EXERCISE AIM ▸ Lines below that hold the word "rewrite" must be copied in full.
--- LISTED RECORDS ---
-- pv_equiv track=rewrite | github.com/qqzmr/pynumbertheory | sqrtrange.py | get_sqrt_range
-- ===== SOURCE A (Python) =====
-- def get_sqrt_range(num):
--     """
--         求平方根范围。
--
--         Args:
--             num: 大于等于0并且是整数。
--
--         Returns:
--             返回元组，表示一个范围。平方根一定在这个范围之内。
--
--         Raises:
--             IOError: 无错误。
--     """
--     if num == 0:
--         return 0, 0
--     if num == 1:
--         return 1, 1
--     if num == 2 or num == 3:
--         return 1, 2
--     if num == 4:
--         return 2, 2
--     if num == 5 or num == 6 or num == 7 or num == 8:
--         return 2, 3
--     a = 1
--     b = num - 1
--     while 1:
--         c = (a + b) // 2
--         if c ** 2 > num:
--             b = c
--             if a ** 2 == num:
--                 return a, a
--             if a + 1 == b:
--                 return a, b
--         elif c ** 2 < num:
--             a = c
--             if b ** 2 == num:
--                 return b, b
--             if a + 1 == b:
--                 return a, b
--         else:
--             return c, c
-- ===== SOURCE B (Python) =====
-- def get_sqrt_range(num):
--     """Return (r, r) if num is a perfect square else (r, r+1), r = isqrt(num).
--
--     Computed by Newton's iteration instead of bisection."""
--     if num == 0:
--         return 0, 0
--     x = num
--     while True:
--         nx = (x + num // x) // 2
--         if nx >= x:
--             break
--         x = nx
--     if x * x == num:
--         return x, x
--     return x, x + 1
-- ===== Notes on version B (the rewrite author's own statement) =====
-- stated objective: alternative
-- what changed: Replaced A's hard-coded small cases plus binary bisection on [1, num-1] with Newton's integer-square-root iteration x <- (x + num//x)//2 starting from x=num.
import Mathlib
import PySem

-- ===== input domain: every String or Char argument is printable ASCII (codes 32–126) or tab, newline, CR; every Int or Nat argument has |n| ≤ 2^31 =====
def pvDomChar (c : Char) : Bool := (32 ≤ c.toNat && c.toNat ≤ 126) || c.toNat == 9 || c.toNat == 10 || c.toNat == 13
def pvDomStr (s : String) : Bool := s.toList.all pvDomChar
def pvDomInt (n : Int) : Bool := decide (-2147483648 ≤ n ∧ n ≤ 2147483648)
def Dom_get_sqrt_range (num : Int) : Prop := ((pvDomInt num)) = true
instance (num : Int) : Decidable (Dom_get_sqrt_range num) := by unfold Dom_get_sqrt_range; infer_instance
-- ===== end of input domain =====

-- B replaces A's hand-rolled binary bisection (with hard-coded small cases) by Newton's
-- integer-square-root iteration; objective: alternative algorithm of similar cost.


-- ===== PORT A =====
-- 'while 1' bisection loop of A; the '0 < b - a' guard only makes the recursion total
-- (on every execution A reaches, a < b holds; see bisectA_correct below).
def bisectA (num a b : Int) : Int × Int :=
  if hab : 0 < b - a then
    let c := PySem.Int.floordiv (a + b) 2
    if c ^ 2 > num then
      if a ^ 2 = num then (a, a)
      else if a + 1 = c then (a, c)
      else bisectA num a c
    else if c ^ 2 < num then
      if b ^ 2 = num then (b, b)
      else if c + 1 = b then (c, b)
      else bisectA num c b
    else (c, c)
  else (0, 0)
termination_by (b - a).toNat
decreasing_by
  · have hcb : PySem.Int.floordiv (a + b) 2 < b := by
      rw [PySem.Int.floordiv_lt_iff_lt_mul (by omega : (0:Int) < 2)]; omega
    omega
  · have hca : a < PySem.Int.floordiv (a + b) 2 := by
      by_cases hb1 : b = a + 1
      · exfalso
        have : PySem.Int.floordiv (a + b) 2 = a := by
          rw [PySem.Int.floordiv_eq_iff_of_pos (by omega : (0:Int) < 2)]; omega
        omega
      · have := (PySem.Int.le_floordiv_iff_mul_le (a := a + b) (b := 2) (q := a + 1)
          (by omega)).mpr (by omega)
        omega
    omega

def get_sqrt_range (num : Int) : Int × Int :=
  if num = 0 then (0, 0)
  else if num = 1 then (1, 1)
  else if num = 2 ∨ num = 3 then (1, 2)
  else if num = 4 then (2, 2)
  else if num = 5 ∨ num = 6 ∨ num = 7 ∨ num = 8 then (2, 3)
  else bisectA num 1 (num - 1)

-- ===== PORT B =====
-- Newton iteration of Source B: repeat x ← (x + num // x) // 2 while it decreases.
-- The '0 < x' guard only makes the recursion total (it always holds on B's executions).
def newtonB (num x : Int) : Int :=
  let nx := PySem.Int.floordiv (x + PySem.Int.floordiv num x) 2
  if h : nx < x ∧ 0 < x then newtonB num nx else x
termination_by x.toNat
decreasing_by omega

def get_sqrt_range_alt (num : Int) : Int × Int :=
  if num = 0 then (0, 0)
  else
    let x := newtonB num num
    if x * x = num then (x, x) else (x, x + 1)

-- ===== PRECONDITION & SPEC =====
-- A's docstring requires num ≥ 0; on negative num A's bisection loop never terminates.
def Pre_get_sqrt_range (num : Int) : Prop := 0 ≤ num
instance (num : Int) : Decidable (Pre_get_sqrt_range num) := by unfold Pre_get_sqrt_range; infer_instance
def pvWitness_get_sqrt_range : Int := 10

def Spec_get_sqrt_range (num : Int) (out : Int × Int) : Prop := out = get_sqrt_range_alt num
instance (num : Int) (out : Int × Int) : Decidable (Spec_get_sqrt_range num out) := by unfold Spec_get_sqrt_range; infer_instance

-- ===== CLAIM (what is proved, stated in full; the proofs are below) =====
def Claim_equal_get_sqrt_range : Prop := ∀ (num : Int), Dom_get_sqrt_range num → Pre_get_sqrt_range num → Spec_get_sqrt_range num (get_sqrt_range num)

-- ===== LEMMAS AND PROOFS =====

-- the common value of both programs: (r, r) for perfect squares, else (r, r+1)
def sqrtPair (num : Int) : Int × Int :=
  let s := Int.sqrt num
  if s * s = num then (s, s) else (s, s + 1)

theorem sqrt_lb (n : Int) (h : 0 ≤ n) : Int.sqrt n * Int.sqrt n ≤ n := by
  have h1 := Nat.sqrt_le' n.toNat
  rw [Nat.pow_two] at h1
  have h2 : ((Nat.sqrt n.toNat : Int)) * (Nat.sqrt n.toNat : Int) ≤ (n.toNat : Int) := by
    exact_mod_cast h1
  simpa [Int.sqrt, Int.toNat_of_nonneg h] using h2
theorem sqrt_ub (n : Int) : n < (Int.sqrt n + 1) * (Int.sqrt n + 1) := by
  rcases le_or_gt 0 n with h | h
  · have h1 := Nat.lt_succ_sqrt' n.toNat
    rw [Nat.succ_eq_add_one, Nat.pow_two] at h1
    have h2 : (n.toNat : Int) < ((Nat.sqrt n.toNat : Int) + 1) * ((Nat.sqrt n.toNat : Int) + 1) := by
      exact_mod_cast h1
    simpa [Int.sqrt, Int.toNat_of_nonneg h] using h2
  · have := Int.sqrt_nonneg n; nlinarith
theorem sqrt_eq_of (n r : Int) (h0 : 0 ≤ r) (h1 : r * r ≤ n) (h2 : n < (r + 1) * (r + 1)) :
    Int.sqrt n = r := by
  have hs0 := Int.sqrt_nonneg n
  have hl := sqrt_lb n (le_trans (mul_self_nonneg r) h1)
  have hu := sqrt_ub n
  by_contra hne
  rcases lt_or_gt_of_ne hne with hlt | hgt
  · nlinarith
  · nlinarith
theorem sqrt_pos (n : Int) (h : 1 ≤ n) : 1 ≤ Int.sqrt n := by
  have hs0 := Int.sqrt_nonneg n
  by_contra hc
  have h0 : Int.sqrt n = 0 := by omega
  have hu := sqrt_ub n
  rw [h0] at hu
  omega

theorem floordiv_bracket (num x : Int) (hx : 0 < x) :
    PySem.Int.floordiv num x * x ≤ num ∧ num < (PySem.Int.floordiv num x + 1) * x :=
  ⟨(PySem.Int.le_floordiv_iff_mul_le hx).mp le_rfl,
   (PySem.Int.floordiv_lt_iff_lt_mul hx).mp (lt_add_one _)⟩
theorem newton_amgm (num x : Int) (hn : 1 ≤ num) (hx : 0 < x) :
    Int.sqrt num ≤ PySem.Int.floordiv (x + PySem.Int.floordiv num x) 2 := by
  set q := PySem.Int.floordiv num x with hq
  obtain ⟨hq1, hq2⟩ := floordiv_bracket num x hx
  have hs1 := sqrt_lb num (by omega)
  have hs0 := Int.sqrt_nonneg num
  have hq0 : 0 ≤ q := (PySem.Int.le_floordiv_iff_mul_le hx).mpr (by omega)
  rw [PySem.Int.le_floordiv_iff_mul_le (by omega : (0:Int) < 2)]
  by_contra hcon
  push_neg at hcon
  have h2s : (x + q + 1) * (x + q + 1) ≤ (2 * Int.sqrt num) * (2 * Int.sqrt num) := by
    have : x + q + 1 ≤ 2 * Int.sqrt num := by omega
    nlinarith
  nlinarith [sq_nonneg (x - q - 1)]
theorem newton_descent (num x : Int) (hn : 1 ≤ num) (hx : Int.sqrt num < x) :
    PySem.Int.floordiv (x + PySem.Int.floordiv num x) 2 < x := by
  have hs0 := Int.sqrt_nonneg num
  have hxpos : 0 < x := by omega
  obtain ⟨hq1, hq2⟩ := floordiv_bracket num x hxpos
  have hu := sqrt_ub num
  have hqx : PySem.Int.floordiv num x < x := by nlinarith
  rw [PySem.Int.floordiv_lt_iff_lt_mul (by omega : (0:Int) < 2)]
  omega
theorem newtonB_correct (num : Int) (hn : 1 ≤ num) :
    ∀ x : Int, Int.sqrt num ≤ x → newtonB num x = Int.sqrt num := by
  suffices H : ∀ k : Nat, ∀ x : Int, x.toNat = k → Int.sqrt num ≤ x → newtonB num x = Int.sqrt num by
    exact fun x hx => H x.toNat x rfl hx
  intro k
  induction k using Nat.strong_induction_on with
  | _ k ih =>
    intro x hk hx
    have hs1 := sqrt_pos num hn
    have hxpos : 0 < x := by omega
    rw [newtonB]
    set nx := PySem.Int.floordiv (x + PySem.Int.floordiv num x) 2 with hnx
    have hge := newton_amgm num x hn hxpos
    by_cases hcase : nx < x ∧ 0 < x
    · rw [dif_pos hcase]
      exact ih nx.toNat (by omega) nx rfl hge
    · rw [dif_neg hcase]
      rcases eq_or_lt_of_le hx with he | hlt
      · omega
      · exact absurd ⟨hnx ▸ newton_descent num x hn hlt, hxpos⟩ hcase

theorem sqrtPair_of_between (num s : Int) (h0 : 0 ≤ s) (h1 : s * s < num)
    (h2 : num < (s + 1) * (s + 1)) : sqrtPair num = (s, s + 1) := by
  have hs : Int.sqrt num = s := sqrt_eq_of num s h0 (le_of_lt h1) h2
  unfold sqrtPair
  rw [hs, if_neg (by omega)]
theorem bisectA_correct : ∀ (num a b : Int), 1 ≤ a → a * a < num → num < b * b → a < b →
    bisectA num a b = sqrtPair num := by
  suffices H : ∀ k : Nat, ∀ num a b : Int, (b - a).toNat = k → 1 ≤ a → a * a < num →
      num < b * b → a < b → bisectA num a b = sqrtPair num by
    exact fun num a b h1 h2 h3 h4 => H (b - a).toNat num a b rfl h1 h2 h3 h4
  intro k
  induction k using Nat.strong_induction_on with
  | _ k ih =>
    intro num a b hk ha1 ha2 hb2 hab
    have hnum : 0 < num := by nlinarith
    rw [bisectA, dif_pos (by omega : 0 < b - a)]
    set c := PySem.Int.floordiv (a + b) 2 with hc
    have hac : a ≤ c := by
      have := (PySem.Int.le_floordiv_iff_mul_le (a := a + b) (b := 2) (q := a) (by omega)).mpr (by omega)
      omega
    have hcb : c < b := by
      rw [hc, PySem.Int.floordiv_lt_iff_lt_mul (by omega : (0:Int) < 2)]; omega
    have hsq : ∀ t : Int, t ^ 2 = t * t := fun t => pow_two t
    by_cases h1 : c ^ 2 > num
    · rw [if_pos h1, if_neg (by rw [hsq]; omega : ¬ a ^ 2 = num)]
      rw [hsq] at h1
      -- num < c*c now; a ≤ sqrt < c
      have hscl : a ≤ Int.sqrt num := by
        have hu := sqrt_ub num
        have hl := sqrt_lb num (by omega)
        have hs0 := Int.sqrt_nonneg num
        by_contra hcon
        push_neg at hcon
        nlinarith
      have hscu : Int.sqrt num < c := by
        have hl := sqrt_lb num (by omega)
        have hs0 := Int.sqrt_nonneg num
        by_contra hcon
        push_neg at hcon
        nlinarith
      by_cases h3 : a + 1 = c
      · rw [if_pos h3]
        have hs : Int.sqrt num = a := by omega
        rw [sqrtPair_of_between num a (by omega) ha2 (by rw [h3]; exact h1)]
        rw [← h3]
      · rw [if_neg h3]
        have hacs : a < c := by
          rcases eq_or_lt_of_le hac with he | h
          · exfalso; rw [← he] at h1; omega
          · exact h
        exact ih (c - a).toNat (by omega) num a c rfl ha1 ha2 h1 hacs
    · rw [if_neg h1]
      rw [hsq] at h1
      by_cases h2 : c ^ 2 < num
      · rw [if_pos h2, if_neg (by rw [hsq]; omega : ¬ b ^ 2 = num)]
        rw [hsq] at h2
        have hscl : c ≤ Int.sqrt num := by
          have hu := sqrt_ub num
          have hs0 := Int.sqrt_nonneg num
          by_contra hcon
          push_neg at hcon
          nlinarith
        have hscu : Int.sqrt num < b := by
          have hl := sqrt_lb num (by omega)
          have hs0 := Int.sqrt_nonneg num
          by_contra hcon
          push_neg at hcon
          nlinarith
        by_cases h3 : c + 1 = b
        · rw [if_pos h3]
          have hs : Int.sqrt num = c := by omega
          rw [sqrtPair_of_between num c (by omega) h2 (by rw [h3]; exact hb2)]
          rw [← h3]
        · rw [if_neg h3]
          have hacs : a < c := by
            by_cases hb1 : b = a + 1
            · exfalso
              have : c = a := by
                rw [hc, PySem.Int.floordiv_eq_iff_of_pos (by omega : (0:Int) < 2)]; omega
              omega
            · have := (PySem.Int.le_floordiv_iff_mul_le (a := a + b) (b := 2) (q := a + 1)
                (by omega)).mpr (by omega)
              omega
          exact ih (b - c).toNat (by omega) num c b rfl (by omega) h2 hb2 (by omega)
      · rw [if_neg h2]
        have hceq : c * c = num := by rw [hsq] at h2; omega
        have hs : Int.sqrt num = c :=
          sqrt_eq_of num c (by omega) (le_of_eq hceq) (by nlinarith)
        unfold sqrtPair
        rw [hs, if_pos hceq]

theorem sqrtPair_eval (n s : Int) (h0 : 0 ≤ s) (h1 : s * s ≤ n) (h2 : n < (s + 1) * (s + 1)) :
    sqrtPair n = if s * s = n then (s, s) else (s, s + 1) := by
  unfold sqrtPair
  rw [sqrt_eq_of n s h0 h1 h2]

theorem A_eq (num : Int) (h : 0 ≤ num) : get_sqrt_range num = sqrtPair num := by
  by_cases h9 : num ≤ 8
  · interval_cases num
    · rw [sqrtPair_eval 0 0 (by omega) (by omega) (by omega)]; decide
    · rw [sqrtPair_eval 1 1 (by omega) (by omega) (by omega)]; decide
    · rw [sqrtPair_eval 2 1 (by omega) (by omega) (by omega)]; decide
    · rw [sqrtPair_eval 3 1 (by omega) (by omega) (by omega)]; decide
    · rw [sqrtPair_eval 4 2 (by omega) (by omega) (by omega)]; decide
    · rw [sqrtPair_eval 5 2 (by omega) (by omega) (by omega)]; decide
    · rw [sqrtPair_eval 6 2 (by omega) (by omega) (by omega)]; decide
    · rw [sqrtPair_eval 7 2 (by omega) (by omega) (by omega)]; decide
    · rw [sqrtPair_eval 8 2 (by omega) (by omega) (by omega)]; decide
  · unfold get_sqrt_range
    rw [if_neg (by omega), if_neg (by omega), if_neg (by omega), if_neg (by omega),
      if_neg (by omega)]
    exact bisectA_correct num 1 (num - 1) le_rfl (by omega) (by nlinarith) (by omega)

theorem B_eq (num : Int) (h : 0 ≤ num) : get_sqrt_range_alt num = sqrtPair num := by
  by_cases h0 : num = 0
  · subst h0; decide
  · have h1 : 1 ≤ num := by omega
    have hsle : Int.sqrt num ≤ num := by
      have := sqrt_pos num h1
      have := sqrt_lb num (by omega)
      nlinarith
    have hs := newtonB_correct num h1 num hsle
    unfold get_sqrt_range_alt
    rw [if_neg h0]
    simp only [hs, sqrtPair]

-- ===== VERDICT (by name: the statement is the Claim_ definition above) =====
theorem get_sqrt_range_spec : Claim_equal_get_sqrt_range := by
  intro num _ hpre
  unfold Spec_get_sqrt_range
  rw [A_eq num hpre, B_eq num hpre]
---
YOUR SOLUTION ▸
-- pv_equiv track=rewrite | github.com/qqzmr/pynumbertheory | sqrtrange.py | get_sqrt_range
-- ===== Notes on version B (the rewrite author's own statement) =====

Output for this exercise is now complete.